## Your goal:
How many lines in the records below hold the word "hlen"? Answer with the number alone.

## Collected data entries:
..............................

-- pv_equiv track=rewrite | github.com/udayhacks/leetcode | 2610.py | findMatrix
-- ===== SOURCE A (Python) =====
-- def findMatrix(nums):
--     d = {}
--     m = 1
--     for i in nums :
--         if i in d :
--             d[i] +=1
--             m = max(d[i],m)
--         else:
--             d[i]  = 1
--     ans = []
--
--     for i in range(m) :
--         ans.append([])
--
--
--
--     for i in d :
--         while d[i] > 0:
--
--             ans[d[i]-1].append(i)
--             d[i]-=1
--
--
--     return ans
--
-- nums = [1,3,4,1,2,3,1]
-- ===== SOURCE B (Python) =====
-- def findMatrix(nums):
--     counts = {}
--     for x in nums:
--         counts[x] = counts.get(x, 0) + 1
--     m = max(counts.values(), default=1)
--     return [[v for v, c in counts.items() if c > j] for j in range(m)]
-- ===== Notes on version B (the rewrite author's own statement) =====
-- stated objective: simpler
-- what changed: Replaces A's value-major fill (an outer loop over keys with an inner while that decrements each count and appends into pre-built rows) by a row-major construction: one frequency pass, then each row is a single comprehension over the count table selecting keys with count > row index.
import Mathlib
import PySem

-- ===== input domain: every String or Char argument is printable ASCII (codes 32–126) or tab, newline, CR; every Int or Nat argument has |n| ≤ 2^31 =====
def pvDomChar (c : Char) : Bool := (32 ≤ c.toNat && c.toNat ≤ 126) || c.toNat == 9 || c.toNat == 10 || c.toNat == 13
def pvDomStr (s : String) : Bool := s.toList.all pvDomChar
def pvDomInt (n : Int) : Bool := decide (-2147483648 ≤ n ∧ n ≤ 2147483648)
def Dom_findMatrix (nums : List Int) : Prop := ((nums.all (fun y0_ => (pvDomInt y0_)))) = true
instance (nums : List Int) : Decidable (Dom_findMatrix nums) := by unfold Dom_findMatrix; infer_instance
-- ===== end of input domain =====

-- B re-implements A's value-major fill (outer loop over keys, inner while decrementing each count)
-- as a row-major construction: each row j is one scan of the count table keeping keys with count > j.
-- Objective: simpler. Return values agree on every input (A is total).

-- ===== PORT A =====
-- A's counting loop body: state (d, m); `if i in d: d[i] += 1; m = max(d[i], m) else: d[i] = 1`
def countStep (s : PySem.Dict Int Int × Int) (i : Int) : PySem.Dict Int Int × Int :=
  if s.1.contains i then
    (s.1.insert i (s.1.getD i 0 + 1), max (s.1.getD i 0 + 1) s.2)
  else
    (s.1.insert i 1, s.2)

-- A's inner `while d[i] > 0: ans[d[i]-1].append(i); d[i] -= 1`: the mutation of d is local to
-- key i, so it is ported as recursion on the current value c of d[i]; the index d[i]-1 is ≥ 0
-- under the guard, so `.toNat` is exact.
def fillWhile (ans : List (List Int)) (i : Int) (c : Int) : List (List Int) :=
  if 0 < c then fillWhile (ans.modify (c - 1).toNat (fun row => row ++ [i])) i (c - 1) else ans
termination_by c.toNat
decreasing_by omega

def findMatrix (nums : List Int) : List (List Int) :=
  let s := nums.foldl countStep (PySem.Dict.empty, 1)
  let ans := (PySem.List.pyRange 0 s.2 1).foldl (fun a _ => a ++ [([] : List Int)]) []
  -- `for i in d: while d[i] > 0: …` — iterate the items in insertion order
  s.1.items.foldl (fun a p => fillWhile a p.1 p.2) ans

-- ===== PORT B =====
def findMatrix_alt (nums : List Int) : List (List Int) :=
  let counts := nums.foldl (fun d x => d.insert x (d.getD x 0 + 1)) PySem.Dict.empty
  let m := match PySem.List.max? counts.values (fun y => y) with
           | some v => v
           | none => 1
  (PySem.List.pyRange 0 m 1).map (fun j => (counts.items.filter (fun p => decide (p.2 > j))).map (·.1))

-- ===== PRECONDITION & SPEC =====
def Spec_findMatrix (nums : List Int) (out : List (List Int)) : Prop := out = findMatrix_alt nums
instance (nums : List Int) (out : List (List Int)) : Decidable (Spec_findMatrix nums out) := by unfold Spec_findMatrix; infer_instance

-- ===== CLAIM (what is proved, stated in full; the proofs are below) =====
def Claim_equal_findMatrix : Prop := ∀ (nums : List Int), Dom_findMatrix nums → Spec_findMatrix nums (findMatrix nums)

-- ===== LEMMAS AND PROOFS =====

theorem foldl_max_max (x : Int) : ∀ (l : List Int) (b : Int), l.foldl max (max x b) = max x (l.foldl max b) := by
  intro l
  induction l with
  | nil => intro b; rfl
  | cons c t ih =>
    intro b
    simp only [List.foldl_cons, max_assoc]
    exact ih (max b c)

theorem foldl_max_of_le : ∀ (l : List Int) (b : Int), (∀ y ∈ l, y ≤ b) → l.foldl max b = b := by
  intro l
  induction l with
  | nil => intro b _; rfl
  | cons c t ih =>
    intro b h
    simp only [List.foldl_cons]
    rw [max_eq_left (h c (by simp))]
    exact ih b (fun y hy => h y (by simp [hy]))

theorem countStep_fst : ∀ (nums : List Int) (d : PySem.Dict Int Int) (m : Int),
    (nums.foldl countStep (d, m)).1 = nums.foldl (fun d x => d.insert x (d.getD x 0 + 1)) d := by
  intro nums
  induction nums with
  | nil => intro d m; rfl
  | cons i rest ih =>
    intro d m
    simp only [List.foldl_cons, countStep]
    by_cases h : d.contains i = true
    · simp [h, ih]
    · simp only [Bool.not_eq_true] at h
      rw [PySem.Dict.getD_of_not_contains d (0 : Int) h]
      simp [h, ih]

theorem getD_mem_values (d : PySem.Dict Int Int) (k : Int) (h : d.contains k = true) :
    d.getD k 0 ∈ d.values := by
  rw [PySem.Dict.contains_eq_isSome_get? d k] at h
  obtain ⟨v, hv⟩ := Option.isSome_iff_exists.mp h
  rw [PySem.Dict.getD_eq_get?_getD, hv]
  have hm := PySem.Dict.mem_items_of_get?_eq_some d hv
  simpa [PySem.Dict.values] using ⟨k, hm⟩

theorem countStep_snd : ∀ (nums : List Int) (d : PySem.Dict Int Int) (m : Int),
    1 ≤ m → (∀ v ∈ d.values, v ≤ m) → (∀ v ∈ d.values, 1 ≤ v) →
    (nums.foldl countStep (d, m)).2 = ((nums.foldl countStep (d, m)).1).values.foldl max m := by
  intro nums
  induction nums with
  | nil =>
    intro d m h1 h2 _
    simp only [List.foldl_nil]
    exact (foldl_max_of_le d.values m h2).symm
  | cons i rest ih =>
    intro d m h1 h2 h0
    simp only [List.foldl_cons, countStep]
    by_cases h : d.contains i = true
    · simp only [h, if_true]
      have hc1 : 1 ≤ d.getD i 0 := h0 _ (getD_mem_values d i h)
      have hvals : ∀ v ∈ (d.insert i (d.getD i 0 + 1)).values, v ≤ max (d.getD i 0 + 1) m := by
        intro v hv
        rcases PySem.Dict.mem_values_insert d _ _ _ hv with h' | h'
        · exact h' ▸ le_max_left _ _
        · exact le_trans (h2 v h') (le_max_right _ _)
      have hvals1 : ∀ v ∈ (d.insert i (d.getD i 0 + 1)).values, 1 ≤ v := by
        intro v hv
        rcases PySem.Dict.mem_values_insert d _ _ _ hv with h' | h'
        · omega
        · exact h0 v h'
      rw [ih _ _ (le_trans h1 (le_max_right _ _)) hvals hvals1]
      set R := (rest.foldl countStep (d.insert i (d.getD i 0 + 1), max (d.getD i 0 + 1) m)).1 with hR
      rw [foldl_max_max]
      have hRd : R.getD i 0 = (d.insert i (d.getD i 0 + 1)).getD i 0 + rest.count i := by
        rw [hR, countStep_fst]
        exact PySem.Dict.getD_foldl_insert_add_one rest (d.insert i (d.getD i 0 + 1)) i
      have hself : (d.insert i (d.getD i 0 + 1)).getD i 0 = d.getD i 0 + 1 :=
        PySem.Dict.getD_insert_self d i (d.getD i 0 + 1) 0
      have hge : d.getD i 0 + 1 ≤ R.getD i 0 := by
        rw [hRd, hself]
        have : (0:Int) ≤ rest.count i := by positivity
        omega
      have hcont : R.contains i = true := by
        by_contra hnc
        simp only [Bool.not_eq_true] at hnc
        rw [PySem.Dict.getD_of_not_contains R (0 : Int) hnc] at hge
        omega
      have hmem : R.getD i 0 ∈ R.values := getD_mem_values R i hcont
      have hle : d.getD i 0 + 1 ≤ R.values.foldl max m :=
        le_trans hge ((PySem.List.le_foldl_max R.values m).2 _ hmem)
      rw [max_eq_right hle]
    · simp only [h, if_false, Bool.false_eq_true]
      refine ih _ _ h1 ?_ ?_ <;> intro v hv <;>
        rcases PySem.Dict.mem_values_insert d _ _ _ hv with h' | h'
      · exact h' ▸ h1
      · exact h2 v h'
      · exact h' ▸ le_rfl
      · exact h0 v h'

theorem max?_getD_eq_foldl (l : List Int) (h : ∀ y ∈ l, 1 ≤ y) :
    (match PySem.List.max? l (fun y => y) with | some v => v | none => 1) = l.foldl max 1 := by
  cases l with
  | nil => rfl
  | cons x t =>
    rw [PySem.List.max?_id_cons]
    simp only [List.foldl_cons]
    rw [max_eq_right (h x (by simp))]

theorem fillWhile_eq : ∀ (cn : Nat) (ans : List (List Int)) (i : Int), cn ≤ ans.length →
    fillWhile ans i (cn : Int) = ans.mapIdx (fun j row => if j < cn then row ++ [i] else row) := by
  intro cn
  induction cn with
  | zero =>
    intro ans i _
    rw [fillWhile, if_neg (by omega)]
    apply List.ext_getElem
    · simp
    · intro j h1 h2
      simp [List.getElem_mapIdx]
  | succ n ih =>
    intro ans i h
    rw [fillWhile, if_pos (by exact_mod_cast Nat.succ_pos n)]
    have h1 : (((n + 1 : Nat) : Int) - 1) = (n : Int) := by push_cast; ring
    rw [h1, Int.toNat_natCast]
    rw [ih _ i (by rw [List.length_modify]; omega)]
    apply List.ext_getElem
    · simp
    · intro j hj1 hj2
      simp only [List.getElem_mapIdx, List.getElem_modify]
      split_ifs <;> first | rfl | omega

theorem foldl_fillWhile : ∀ (ps : List (Int × Int)) (ans : List (List Int)),
    (∀ p ∈ ps, 0 ≤ p.2 ∧ p.2 ≤ (ans.length : Int)) →
    ps.foldl (fun a p => fillWhile a p.1 p.2) ans
      = ans.mapIdx (fun j row => row ++ (ps.filter (fun p => decide ((j : Int) < p.2))).map (·.1)) := by
  intro ps
  induction ps with
  | nil =>
    intro ans _
    simp only [List.foldl_nil, List.filter_nil, List.map_nil, List.append_nil]
    apply List.ext_getElem
    · simp
    · intro j h1 h2
      simp [List.getElem_mapIdx]
  | cons p ps ih =>
    intro ans h
    obtain ⟨h01, h02⟩ := h p (by simp)
    obtain ⟨cn, hcn⟩ : ∃ cn : Nat, p.2 = (cn : Int) := ⟨p.2.toNat, (Int.toNat_of_nonneg h01).symm⟩
    simp only [List.foldl_cons]
    rw [hcn, fillWhile_eq cn ans p.1 (by exact_mod_cast hcn ▸ h02)]
    rw [ih _ (by
      intro q hq
      have hb := h q (by simp [hq])
      simpa [List.length_mapIdx] using hb)]
    apply List.ext_getElem
    · simp
    · intro j hj1 hj2
      simp only [List.getElem_mapIdx, List.filter_cons, hcn]
      by_cases hj : (j : Int) < (cn : Int)
      · have hj' : j < cn := by exact_mod_cast hj
        simp [hj, hj', List.append_assoc]
      · have hj' : ¬ j < cn := by omega
        simp [hj, hj']

theorem build_rows : ∀ (l : List Int) (init : List (List Int)),
    l.foldl (fun a _ => a ++ [([] : List Int)]) init = init ++ List.replicate l.length [] := by
  intro l
  induction l with
  | nil => intro init; simp
  | cons c t ih =>
    intro init
    simp only [List.foldl_cons, List.length_cons, List.replicate_succ, ih]
    simp

theorem mapIdx_replicate (n : Nat) (g : Nat → List Int) :
    (List.replicate n ([] : List Int)).mapIdx (fun j row => row ++ g j) = (List.range n).map g := by
  apply List.ext_getElem
  · simp
  · intro i h1 h2
    simp [List.getElem_mapIdx]

-- ===== VERDICT (by name: the statement is the Claim_ definition above) =====
theorem findMatrix_spec : Claim_equal_findMatrix := by
  unfold Claim_equal_findMatrix
  intro nums _
  unfold Spec_findMatrix findMatrix findMatrix_alt
  simp only [PySem.Dict.foldl_insert_getD_add_one_eq_counter]
  have hfst : (nums.foldl countStep (PySem.Dict.empty, 1)).1 = PySem.Dict.counter nums := by
    rw [countStep_fst, PySem.Dict.foldl_insert_getD_add_one_eq_counter]
  have hval1 : ∀ v ∈ (PySem.Dict.counter nums : PySem.Dict Int Int).values, 1 ≤ v := by
    intro v hv
    simp only [PySem.Dict.values, PySem.Dict.items_counter, List.map_map, List.mem_map] at hv
    obtain ⟨k, hk, rfl⟩ := hv
    have hkn : k ∈ nums := (PySem.Set.mem_ofList nums k).mp hk
    have h1 := List.count_pos_iff.mpr hkn
    show (1:Int) ≤ ((List.count k nums : Nat) : Int)
    exact_mod_cast h1
  have hsnd : (nums.foldl countStep (PySem.Dict.empty, 1)).2
      = (PySem.Dict.counter nums).values.foldl max 1 := by
    rw [countStep_snd nums _ 1 le_rfl (by simp [PySem.Dict.values, PySem.Dict.empty])
      (by simp [PySem.Dict.values, PySem.Dict.empty]), hfst]
  rw [hfst, hsnd]
  set m := ((PySem.Dict.counter nums : PySem.Dict Int Int).values).foldl max (1:Int) with hm
  have hm1 : (1:Int) ≤ m := (PySem.List.le_foldl_max _ 1).1
  have hvle : ∀ v ∈ (PySem.Dict.counter nums : PySem.Dict Int Int).values, v ≤ m :=
    (PySem.List.le_foldl_max _ 1).2
  rw [max?_getD_eq_foldl _ hval1, ← hm]
  rw [build_rows]
  rw [List.nil_append]
  have hlen : (PySem.List.pyRange 0 m 1).length = m.toNat := by
    rw [PySem.List.length_pyRange_one]; simp
  rw [hlen, foldl_fillWhile _ _ (by
    intro p hp
    have hp2 : p.2 ∈ (PySem.Dict.counter nums : PySem.Dict Int Int).values :=
      List.mem_map_of_mem hp
    refine ⟨?_, ?_⟩
    · have := hval1 _ hp2; omega
    · have := hvle _ hp2
      simp only [List.length_replicate]
      omega)]
  rw [mapIdx_replicate m.toNat
    (fun j => ((PySem.Dict.counter nums).items.filter (fun p => decide ((j:Int) < p.2))).map (·.1))]
  rw [PySem.List.pyRange_one, List.map_map]
  have hm0 : (m - 0).toNat = m.toNat := by omega
  rw [hm0]
  apply List.map_congr_left
  intro k _
  simp [gt_iff_lt]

..............................

## Response:
2